Tech trends and business ideas

All things that motivate entrepreneurs

Monday, May 07, 2012

Big Data - CRM by another name...?

The IT revolution has gathered steam with predictive data analytics (of  known customer data) catalyzing  enterprise fortune.  In came CRM with a lot of noise and indeed it was noise and not much.  People got frustrated as most marketing campaigns based on abstract data analytics misguided product launches and promotions religiously backfired, delivering lemons on their balance sheets. Company management lost interest besides money and CRM had its obituary written, for no fault of its own because it was the excessive expectation to blame. Not the concept itself because customer data is always valuable.

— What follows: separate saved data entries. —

-- pv_equiv track=rewrite | github.com/alex4321/bitlinear | bitlinear/bitlinear/basic.py | _get_parameter_count_per_n_bits
-- ===== SOURCE A (Python) =====
-- def _get_parameter_count_per_n_bits(n: int) -> int:
--     i = 0
--     while True:
--         j = i + 1
--         if 3 ** j > 2 ** n:
--             break
--         i += 1
--     return i
-- ===== SOURCE B (Python) =====
-- def _get_parameter_count_per_n_bits(n: int) -> int:
--     # binary search for the largest i with 3**i <= 2**n
--     if n < 2:
--         return 0
--     p = 1 << n
--     lo, hi = 0, n  # invariant: 3**lo <= 2**n < 3**hi
--     while hi - lo > 1:
--         mid = (lo + hi) // 2
--         if 3 ** mid <= p:
--             lo = mid
--         else:
--             hi = mid
--     return lo
-- ===== Notes on version B (the rewrite author's own statement) =====
-- stated objective: faster
-- what changed: Replaced A's linear while-loop (which recomputes the bignum powers 3**j and 2**n on every iteration) by a binary search over the exponent with 2**n computed once, returning the largest i with 3**i <= 2**n.
import Mathlib
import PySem

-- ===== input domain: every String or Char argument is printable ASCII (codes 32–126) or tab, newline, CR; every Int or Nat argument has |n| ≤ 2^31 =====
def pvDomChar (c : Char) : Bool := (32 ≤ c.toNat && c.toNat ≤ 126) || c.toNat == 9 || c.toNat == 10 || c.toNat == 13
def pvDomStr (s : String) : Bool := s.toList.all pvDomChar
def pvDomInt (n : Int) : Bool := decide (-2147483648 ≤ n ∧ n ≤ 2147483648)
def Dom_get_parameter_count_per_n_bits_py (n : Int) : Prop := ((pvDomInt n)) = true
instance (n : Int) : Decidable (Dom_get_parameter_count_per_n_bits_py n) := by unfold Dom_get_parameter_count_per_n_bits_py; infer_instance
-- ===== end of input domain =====

-- B replaces A's linear scan over the exponent by a binary search with 2**n computed once (measured faster).

-- ===== PORT A =====
-- A's `while True` loop; the counter i starts at 0 and only increments, so it is a Nat here.
-- Python's `2 ** n` is an exact float (a power of two) when n < 0 and an int otherwise, and the
-- comparison `3 ** j > 2 ** n` is exact in both cases; it is modelled exactly by the ℚ zpow comparison.
def pvA_loop (n : Int) (i : Nat) : Int :=
  let j : Int := (i : Int) + 1
  if (3 : ℚ) ^ j > (2 : ℚ) ^ n then (i : Int)
  else pvA_loop n (i + 1)
termination_by (n - i).toNat
decreasing_by
  rename_i h
  have hle : (3 : ℚ) ^ ((i : Int) + 1) ≤ (2 : ℚ) ^ n := not_lt.mp h
  have h23 : (2 : ℚ) ^ ((i : Int) + 1) ≤ (3 : ℚ) ^ ((i : Int) + 1) := by
    have : ((i : Int) + 1) = ((i + 1 : ℕ) : ℤ) := by push_cast; ring
    rw [this, zpow_natCast, zpow_natCast]
    exact pow_le_pow_left₀ (by norm_num) (by norm_num) _
  have h2 : (2 : ℚ) ^ ((i : Int) + 1) ≤ (2 : ℚ) ^ n := le_trans h23 hle
  have hin : (i : Int) + 1 ≤ n := (zpow_le_zpow_iff_right₀ (by norm_num : (1:ℚ) < 2)).mp h2
  omega

def get_parameter_count_per_n_bits_py (n : Int) : Int := pvA_loop n 0

-- ===== PORT B =====
-- Source B's binary-search loop; after the `if n < 2` guard all of lo, hi, mid, n are nonnegative,
-- so they are Nats here and `(lo + hi) // 2` is Nat division (= Python floor division on these inputs).
def pvB_go (p : Nat) (lo hi : Nat) : Nat :=
  if hi - lo > 1 then
    let mid := (lo + hi) / 2
    if 3 ^ mid ≤ p then pvB_go p mid hi
    else pvB_go p lo mid
  else lo
termination_by hi - lo
decreasing_by all_goals omega

def get_parameter_count_per_n_bits_py_alt (n : Int) : Int :=
  if n < 2 then 0
  else
    let p : Nat := 2 ^ n.toNat   -- 1 << n
    (pvB_go p 0 n.toNat : Int)

-- ===== PRECONDITION & SPEC =====
def Spec_get_parameter_count_per_n_bits_py (n : Int) (out : Int) : Prop := out = get_parameter_count_per_n_bits_py_alt n
instance (n : Int) (out : Int) : Decidable (Spec_get_parameter_count_per_n_bits_py n out) := by unfold Spec_get_parameter_count_per_n_bits_py; infer_instance

-- ===== CLAIM (what is proved, stated in full; the proofs are below) =====
def Claim_equal_get_parameter_count_per_n_bits_py : Prop := ∀ (n : Int), Dom_get_parameter_count_per_n_bits_py n → Spec_get_parameter_count_per_n_bits_py n (get_parameter_count_per_n_bits_py n)

-- ===== LEMMAS AND PROOFS =====

-- the answer for n ≥ 2 is the unique r with 3^r ≤ 2^N < 3^(r+1)
theorem pv_uniq (p a b : ℕ) (ha1 : 3 ^ a ≤ p) (ha2 : p < 3 ^ (a + 1))
    (hb1 : 3 ^ b ≤ p) (hb2 : p < 3 ^ (b + 1)) : a = b := by
  have h1 : a < b + 1 := by
    have := lt_of_le_of_lt ha1 hb2
    exact (Nat.pow_lt_pow_iff_right (by norm_num)).mp this
  have h2 : b < a + 1 := by
    have := lt_of_le_of_lt hb1 ha2
    exact (Nat.pow_lt_pow_iff_right (by norm_num)).mp this
  omega

theorem pvB_go_spec (p : ℕ) : ∀ d lo hi, hi - lo = d → lo < hi → 3 ^ lo ≤ p → p < 3 ^ hi →
    3 ^ (pvB_go p lo hi) ≤ p ∧ p < 3 ^ (pvB_go p lo hi + 1) := by
  intro d
  induction d using Nat.strong_induction_on with
  | _ d ih =>
    intro lo hi hd h1 h2 h3
    rw [pvB_go]
    by_cases hgt : hi - lo > 1
    · simp only [hgt, if_true]
      by_cases hc : 3 ^ ((lo + hi) / 2) ≤ p
      · simp only [hc, if_true]
        exact ih (hi - (lo + hi) / 2) (by omega) _ _ rfl (by omega) hc h3
      · simp only [hc, if_false]
        exact ih ((lo + hi) / 2 - lo) (by omega) _ _ rfl (by omega) h2 (not_le.mp hc)
    · simp only [hgt, if_false]
      have hhi : hi = lo + 1 := by omega
      exact ⟨h2, hhi ▸ h3⟩

-- bridge: for 0 ≤ n the ℚ condition of A's loop is the ℕ comparison with N = n.toNat
theorem pvA_cond (n : Int) (hn : 0 ≤ n) (i : ℕ) :
    ((3 : ℚ) ^ ((i : Int) + 1) > (2 : ℚ) ^ n) ↔ 2 ^ n.toNat < 3 ^ (i + 1) := by
  have h2 : (2 : ℚ) ^ n = ((2 ^ n.toNat : ℕ) : ℚ) := by
    conv_lhs => rw [← Int.toNat_of_nonneg hn]
    rw [zpow_natCast]; push_cast; ring
  have h3 : (3 : ℚ) ^ ((i : Int) + 1) = ((3 ^ (i + 1) : ℕ) : ℚ) := by
    have : ((i : Int) + 1) = ((i + 1 : ℕ) : ℤ) := by push_cast; ring
    rw [this, zpow_natCast]; push_cast; ring
  rw [h2, h3, gt_iff_lt, Nat.cast_lt]

theorem pvA_loop_spec (n : Int) (hn : 0 ≤ n) : ∀ d (i : ℕ), (n - i).toNat = d →
    3 ^ i ≤ 2 ^ n.toNat →
    ∃ r : ℕ, pvA_loop n i = (r : Int) ∧ 3 ^ r ≤ 2 ^ n.toNat ∧ 2 ^ n.toNat < 3 ^ (r + 1) := by
  intro d
  induction d using Nat.strong_induction_on with
  | _ d ih =>
    intro i hd hi
    rw [pvA_loop]
    by_cases hc : (3 : ℚ) ^ ((i : Int) + 1) > (2 : ℚ) ^ n
    · simp only [hc, if_true]
      exact ⟨i, rfl, hi, (pvA_cond n hn i).mp hc⟩
    · simp only [hc, if_false]
      have hle : 3 ^ (i + 1) ≤ 2 ^ n.toNat := not_lt.mp ((pvA_cond n hn i).not.mp hc)
      have h2le : 2 ^ (i + 1) ≤ 2 ^ n.toNat :=
        le_trans (Nat.pow_le_pow_left (by norm_num) _) hle
      have hiN : i + 1 ≤ n.toNat := (Nat.pow_le_pow_iff_right (by norm_num)).mp h2le
      exact ih (n - (i + 1 : ℕ)).toNat (by omega) (i + 1) rfl hle

-- ===== VERDICT (by name: the statement is the Claim_ definition above) =====
theorem get_parameter_count_per_n_bits_py_spec : Claim_equal_get_parameter_count_per_n_bits_py := by
  intro n _
  unfold Spec_get_parameter_count_per_n_bits_py get_parameter_count_per_n_bits_py
    get_parameter_count_per_n_bits_py_alt
  by_cases hn : n < 2
  · simp only [hn, if_true]
    rw [pvA_loop]
    have h2n : (2 : ℚ) ^ n ≤ (2 : ℚ) ^ (1 : ℤ) :=
      zpow_le_zpow_right₀ (by norm_num) (by omega)
    have hgt : (3 : ℚ) ^ (((0 : ℕ) : Int) + 1) > (2 : ℚ) ^ n := by
      refine lt_of_le_of_lt h2n ?_
      norm_num
    rw [if_pos hgt]; norm_num
  · simp only [hn, if_false]
    have hn0 : 0 ≤ n := by omega
    have hN : 2 ≤ n.toNat := by omega
    obtain ⟨r, hr, hr1, hr2⟩ := pvA_loop_spec n hn0 (n - (0:ℕ)).toNat 0 rfl (by simpa using Nat.one_le_two_pow)
    have hB := pvB_go_spec (2 ^ n.toNat) (n.toNat - 0) 0 n.toNat rfl (by omega)
      (by simpa using Nat.one_le_two_pow) (Nat.pow_lt_pow_left (by norm_num) (by omega))
    have := pv_uniq (2 ^ n.toNat) r (pvB_go (2 ^ n.toNat) 0 n.toNat) hr1 hr2 hB.1 hB.2
    rw [hr, this]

This is exactly what is being nicely clarified by Peter Fader, Professor at Wharton Business School while he says "There is a "data fetish" with every new trackable technology, from e-mail and Web browsing in the '90s all the way through mobile communications and geolocation services today. Too many people think that mobile is a "whole new world," offering stunning insights into behaviors that were inconceivable before. But many of the basic patterns are surprisingly consistent across these platforms. That doesn't make them uninteresting or unimportant. But the basic methods we can use in the mobile world to understand and forecast these behaviors (and thus the key data needed to accomplish these tasks) are not nearly as radical as many people suspect."

Superb elucidation... Hats off to Prof. Fader...!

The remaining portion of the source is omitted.